Responding to a Parent’s Request to Opt their Child Out of Testing

Responding to a Parent’s Request to Opt their Child Out of TestingI’ve been seeing news stories recently about parents who wish to opt their children out of testing. Some voice concerns that testing can’t measure the things they care about regarding their children’s learning; others are concerned about the stress it puts on children and their teachers.

These are fair questions to call, and I applaud any parent who takes an active role in his or her child’s education. That partnership is needed in every classroom. But it’s also important for parents to understand what happens if they opt their child out – what the impact can be to teaching and learning, and to logistical and legal obligations of the district.

That’s why I wanted to highlight this recent article from Hometown Source in Minnesota. It’s a column by Joe Nathan, a former school teacher and administrator, who now directs the Center for School Change. He queried superintendents and other administrators from around Minnesota on how they address opt out requests. Their thoughtful answers make good reading and will, I think, help other districts formulate a response.
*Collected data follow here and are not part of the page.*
-- pv_equiv track=rewrite | github.com/sparkyfen/tp-7-mtp | reverse_engineering/tp7_probe.py | midi7_encode_simple
-- ===== SOURCE A (Python) =====
-- def midi7_encode_simple(data):
--     """Encode 8-bit data to MIDI 7-bit: [msb_carrier] [d0&0x7F] [d1&0x7F] ... per 7-byte group."""
--     encoded = []
--     for i in range(0, len(data), 7):
--         chunk = data[i:i+7]
--         msb = 0
--         for j, byte in enumerate(chunk):
--             if byte & 0x80:
--                 msb |= (1 << j)
--         encoded.append(msb)
--         encoded.extend([b & 0x7F for b in chunk])
--     return encoded
-- ===== SOURCE B (Python) =====
-- def midi7_encode_simple(data):
--     """Encode 8-bit data to MIDI 7-bit: [msb_carrier] [d0&0x7F] ... — single flat pass, back-patching the carrier byte."""
--     encoded = []
--     carrier_idx = 0
--     for i, byte in enumerate(data):
--         if i % 7 == 0:
--             carrier_idx = len(encoded)
--             encoded.append(0)
--         if byte & 0x80:
--             encoded[carrier_idx] |= 1 << (i % 7)
--         encoded.append(byte & 0x7F)
--     return encoded
-- ===== Notes on version B (the rewrite author's own statement) =====
-- stated objective: alternative
-- what changed: B replaces A's nested chunk loop (slicing 7-byte chunks and an inner bit-building loop) with one flat pass over enumerate(data) that appends a 0 carrier placeholder at each group start and back-patches its bits in place via i % 7.
import Mathlib
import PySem

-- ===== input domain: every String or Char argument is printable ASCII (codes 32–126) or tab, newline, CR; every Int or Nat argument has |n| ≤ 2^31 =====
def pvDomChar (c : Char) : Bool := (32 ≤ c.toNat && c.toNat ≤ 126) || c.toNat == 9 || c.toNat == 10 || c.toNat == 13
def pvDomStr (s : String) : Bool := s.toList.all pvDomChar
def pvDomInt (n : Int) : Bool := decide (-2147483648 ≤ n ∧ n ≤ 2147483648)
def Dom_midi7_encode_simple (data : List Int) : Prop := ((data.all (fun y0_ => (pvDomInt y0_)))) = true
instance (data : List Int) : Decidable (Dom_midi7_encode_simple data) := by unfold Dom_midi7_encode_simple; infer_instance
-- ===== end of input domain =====

-- B is an alternative single-pass formulation of A (same cost): one flat pass that back-patches the carrier byte in place.

-- ===== PORT A =====
-- literal transliteration of A: outer loop over range(0, len(data), 7), slicing a 7-chunk,
-- inner enumerate loop building the msb carrier, then append + extend.
def midi7_encode_simple (data : List Int) : List Int :=
  (PySem.List.pyRange 0 (data.length : Int) 7).foldl
    (fun encoded i =>
      let chunk := PySem.List.slice data (some i) (some (i + 7))
      let msb := (PySem.List.enumerate chunk 0).foldl
        (fun m p => if PySem.Int.band p.2 128 ≠ 0 then PySem.Int.bor m ((1 : Int) <<< p.1.toNat) else m) 0
      (encoded ++ [msb]) ++ chunk.map (fun b => PySem.Int.band b 127))
    []

-- ===== PORT B =====
-- literal transliteration of B (Source B): one pass over enumerate(data); at i % 7 == 0 record the
-- carrier index and append a 0 placeholder; set its bit in place (the index is always in range —
-- the carrier was just appended — so getD/set are exact here) and append byte & 0x7F.
def midi7_encode_simple_alt (data : List Int) : List Int :=
  ((PySem.List.enumerate data 0).foldl
    (fun (st : List Int × Nat) p =>
      let s1 := if PySem.Int.mod p.1 7 = 0 then (st.1 ++ [(0 : Int)], st.1.length) else st
      let encoded :=
        if PySem.Int.band p.2 128 ≠ 0 then
          s1.1.set s1.2 (PySem.Int.bor (s1.1.getD s1.2 0) ((1 : Int) <<< (PySem.Int.mod p.1 7).toNat))
        else s1.1
      (encoded ++ [PySem.Int.band p.2 127], s1.2))
    ([], 0)).1

-- ===== PRECONDITION & SPEC =====
def Spec_midi7_encode_simple (data : List Int) (out : List Int) : Prop := out = midi7_encode_simple_alt data
instance (data : List Int) (out : List Int) : Decidable (Spec_midi7_encode_simple data out) := by unfold Spec_midi7_encode_simple; infer_instance

-- ===== CLAIM (what is proved, stated in full; the proofs are below) =====
def Claim_equal_midi7_encode_simple : Prop := ∀ (data : List Int), Dom_midi7_encode_simple data → Spec_midi7_encode_simple data (midi7_encode_simple data)

-- ===== LEMMAS AND PROOFS =====

-- named forms of the two loop bodies (definitionally equal to the lambdas in the ports)
def chunkA (data : List Int) (i : Int) : List Int := PySem.List.slice data (some i) (some (i + 7))

def msbA (data : List Int) (i : Int) : Int :=
  (PySem.List.enumerate (chunkA data i) 0).foldl
    (fun m p => if PySem.Int.band p.2 128 ≠ 0 then PySem.Int.bor m ((1 : Int) <<< p.1.toNat) else m) 0

def fA (data encoded : List Int) (i : Int) : List Int :=
  (encoded ++ [msbA data i]) ++ (chunkA data i).map (fun b => PySem.Int.band b 127)

def stepB (st : List Int × Nat) (p : Int × Int) : List Int × Nat :=
  let s1 := if PySem.Int.mod p.1 7 = 0 then (st.1 ++ [(0 : Int)], st.1.length) else st
  let encoded :=
    if PySem.Int.band p.2 128 ≠ 0 then
      s1.1.set s1.2 (PySem.Int.bor (s1.1.getD s1.2 0) ((1 : Int) <<< (PySem.Int.mod p.1 7).toNat))
    else s1.1
  (encoded ++ [PySem.Int.band p.2 127], s1.2)

theorem A_unfold (data : List Int) :
    midi7_encode_simple data = (PySem.List.pyRange 0 (data.length : Int) 7).foldl (fA data) [] := rfl

theorem B_unfold (data : List Int) :
    midi7_encode_simple_alt data = ((PySem.List.enumerate data 0).foldl stepB ([], 0)).1 := rfl

-- the carrier accumulator of one 7-group: fold the high bits of the chunk into m, from bit j on
def msbAux : List Int → Nat → Int → Int
  | [], _, m => m
  | b :: t, j, m =>
      msbAux t (j + 1) (if PySem.Int.band b 128 ≠ 0 then PySem.Int.bor m ((1 : Int) <<< j) else m)

-- reference shape: the encoded stream, group by group
def groups (data : List Int) : List Int :=
  match data with
  | [] => []
  | b :: t => (msbAux ((b :: t).take 7) 0 0 :: ((b :: t).take 7).map (fun x => PySem.Int.band x 127)) ++ groups (t.drop 6)
termination_by data.length
decreasing_by simp

theorem groups_eq (data : List Int) (h : data ≠ []) :
    groups data = (msbAux (data.take 7) 0 0 :: (data.take 7).map (fun x => PySem.Int.band x 127)) ++ groups (data.drop 7) := by
  cases data with
  | nil => exact absurd rfl h
  | cons b t => rw [groups]; simp

theorem pyRange7_nonpos (a : Int) (h : a ≤ 0) : PySem.List.pyRange 0 a 7 = [] := by
  rw [PySem.List.pyRange_of_pos 0 a (by norm_num)]
  simp [show ¬ ((0:Int) < a) by omega]

theorem pyRange7_cons (a : Int) (h : 0 < a) :
    PySem.List.pyRange 0 a 7 = 0 :: (PySem.List.pyRange 0 (a - 7) 7).map (· + 7) := by
  rw [PySem.List.pyRange_of_pos 0 a (by norm_num), PySem.List.pyRange_of_pos 0 (a - 7) (by norm_num)]
  have hm : (if (0:Int) < a then ((a - 0 + 7 - 1) / 7).toNat else 0)
      = (if (0:Int) < a - 7 then ((a - 7 - 0 + 7 - 1) / 7).toNat else 0) + 1 := by
    split_ifs <;> omega
  rw [hm, List.range_succ_eq_map]
  simp [List.map_map, Function.comp]
  intro k _
  ring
Here’s a sample from the article:

Les Fujitake, Bloomington superintendent, told me via email: “Our district will share the following to help parents make an informed decision:

– Parents that opt out of state tests (such as the MCA, MTAS, and Modified assessments) will lose the ability to compare individual levels of proficiency to state and national standards as well as learning rates compared to a state norm.

– Parents that opt out of local assessments (such as the NWEA MAP tests) will lose the ability to compare individual student rates of learning to a national norm.

– Parents that opt out of state and local assessments will lose the ability to help track their children’s progress on their respective pathway to graduation.

I’d be interested to know if you’re receiving similar requests, and if so, how you’re handling them. I invite you to leave a comment below explaining your approach.

Photo credit to Luxt Design.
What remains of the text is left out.